#### Given data ####
-- pv_equiv track=rewrite | github.com/Seb-9/Proyecto1_IntroyTaller | General.py | aux_Binario
-- ===== SOURCE A (Python) =====
-- def aux_Binario(n,p,r):
--     if n<2:
--         return r+(n*(10**p))
--     else:
--         if n%2==0:
--             return aux_Binario(n//2,p+1,r+(0*(10**p)))
--         else:
--             return aux_Binario(n//2,p+1,r+(1*(10**p)))
-- ===== SOURCE B (Python) =====
-- def aux_Binario(n, p, r):
--     while n >= 2:
--         r += (n % 2) * (10 ** p)
--         n //= 2
--         p += 1
--     return r + n * (10 ** p)
-- ===== Notes on version B (the rewrite author's own statement) =====
-- stated objective: idiomatic
-- what changed: Replaced the recursion that threads (n,p,r) through calls by an explicit iterative while-loop maintaining the accumulator r and position p directly, with one unified bit update instead of duplicated even/odd branches.
-- outside the precondition, e.g. on aux_Binario(5, -1, 0): A returns 10.1, B returns 10.1
import Mathlib
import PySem

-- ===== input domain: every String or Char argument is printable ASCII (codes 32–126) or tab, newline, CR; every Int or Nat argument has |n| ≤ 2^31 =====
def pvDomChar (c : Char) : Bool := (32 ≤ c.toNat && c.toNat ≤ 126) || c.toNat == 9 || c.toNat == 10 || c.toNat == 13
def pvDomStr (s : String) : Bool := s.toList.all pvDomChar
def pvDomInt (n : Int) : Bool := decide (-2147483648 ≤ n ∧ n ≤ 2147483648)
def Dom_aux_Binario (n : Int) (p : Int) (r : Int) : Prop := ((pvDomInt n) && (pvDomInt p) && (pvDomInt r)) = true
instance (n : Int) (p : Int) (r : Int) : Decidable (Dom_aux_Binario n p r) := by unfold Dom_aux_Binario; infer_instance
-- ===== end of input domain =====

-- B replaces A's recursion by an explicit iterative accumulator loop (same cost); return-value equivalence on p ≥ 0.

-- termination helper for both recursions (cited by name in decreasing_by)
theorem pvHalf_lt (n : Int) (h : ¬ n < 2) : (PySem.Int.floordiv n 2).toNat < n.toNat := by
  rw [PySem.Int.floordiv_eq_ediv_of_pos (by omega)]
  omega

-- ===== PORT A =====
-- literal port of A's recursion; 10**p ported as (10:Int)^p.toNat (exact for p ≥ 0, i.e. on Pre_)
def aux_Binario (n : Int) (p : Int) (r : Int) : Int :=
  if n < 2 then
    r + n * (10 : Int) ^ p.toNat
  else
    if PySem.Int.mod n 2 = 0 then
      aux_Binario (PySem.Int.floordiv n 2) (p + 1) (r + 0 * (10 : Int) ^ p.toNat)
    else
      aux_Binario (PySem.Int.floordiv n 2) (p + 1) (r + 1 * (10 : Int) ^ p.toNat)
  termination_by n.toNat
  decreasing_by all_goals exact pvHalf_lt n (by assumption)

-- ===== PORT B =====
-- the while-loop of Source B: state (n, p, r), one step per iteration
def pvLoop_aux_Binario (n : Int) (p : Int) (r : Int) : Int × Int × Int :=
  if n < 2 then (n, p, r)
  else
    pvLoop_aux_Binario (PySem.Int.floordiv n 2) (p + 1)
      (r + PySem.Int.mod n 2 * (10 : Int) ^ p.toNat)
  termination_by n.toNat
  decreasing_by exact pvHalf_lt n (by assumption)

def aux_Binario_alt (n : Int) (p : Int) (r : Int) : Int :=
  let s := pvLoop_aux_Binario n p r
  s.2.2 + s.1 * (10 : Int) ^ s.2.1.toNat

-- ===== PRECONDITION & SPEC =====
-- Pre_ excludes p < 0, where Python's 10**p is a float and A returns a float, not an int.
def Pre_aux_Binario (n : Int) (p : Int) (r : Int) : Prop := 0 ≤ p
instance (n : Int) (p : Int) (r : Int) : Decidable (Pre_aux_Binario n p r) := by unfold Pre_aux_Binario; infer_instance
def pvWitness_aux_Binario : Int × Int × Int := (13, 0, 0)

def Spec_aux_Binario (n : Int) (p : Int) (r : Int) (out : Int) : Prop := out = aux_Binario_alt n p r
instance (n : Int) (p : Int) (r : Int) (out : Int) : Decidable (Spec_aux_Binario n p r out) := by unfold Spec_aux_Binario; infer_instance

-- ===== CLAIM (what is proved, stated in full; the proofs are below) =====
def Claim_equal_aux_Binario : Prop := ∀ (n : Int) (p : Int) (r : Int), Dom_aux_Binario n p r → Pre_aux_Binario n p r → Spec_aux_Binario n p r (aux_Binario n p r)

-- ===== LEMMAS AND PROOFS =====

theorem pvLoop_step (n p r : Int) (h : ¬ n < 2) :
    pvLoop_aux_Binario n p r =
      pvLoop_aux_Binario (PySem.Int.floordiv n 2) (p + 1)
        (r + PySem.Int.mod n 2 * (10 : Int) ^ p.toNat) := by
  conv_lhs => rw [pvLoop_aux_Binario]
  simp [h]

theorem pvMod2 (n : Int) : PySem.Int.mod n 2 = 0 ∨ PySem.Int.mod n 2 = 1 := by
  rw [PySem.Int.mod_eq_emod_of_pos (by omega)]
  omega

theorem aux_Binario_eq_alt (n p r : Int) : aux_Binario n p r = aux_Binario_alt n p r := by
  induction n, p, r using aux_Binario.induct with
  | case1 n p r h =>
      rw [aux_Binario, if_pos h]
      simp only [aux_Binario_alt]
      rw [pvLoop_aux_Binario, if_pos h]
  | case2 n p r h he ih =>
      simp only [aux_Binario_alt] at ih ⊢
      rw [aux_Binario, if_neg h, if_pos he, ih, pvLoop_step n p r h, he]
  | case3 n p r h he ih =>
      have h2 : PySem.Int.mod n 2 = 1 := (pvMod2 n).resolve_left he
      simp only [aux_Binario_alt] at ih ⊢
      rw [aux_Binario, if_neg h, if_neg he, ih, pvLoop_step n p r h, h2]

-- ===== VERDICT (by name: the statement is the Claim_ definition above) =====
theorem aux_Binario_spec : Claim_equal_aux_Binario := by
  intro n p r _ _
  unfold Spec_aux_Binario
  exact aux_Binario_eq_alt n p r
####
■ **Exercise description**:
Give the number of lines in the data that contain "String", with no other words.

■ **Result of the exercise**:
2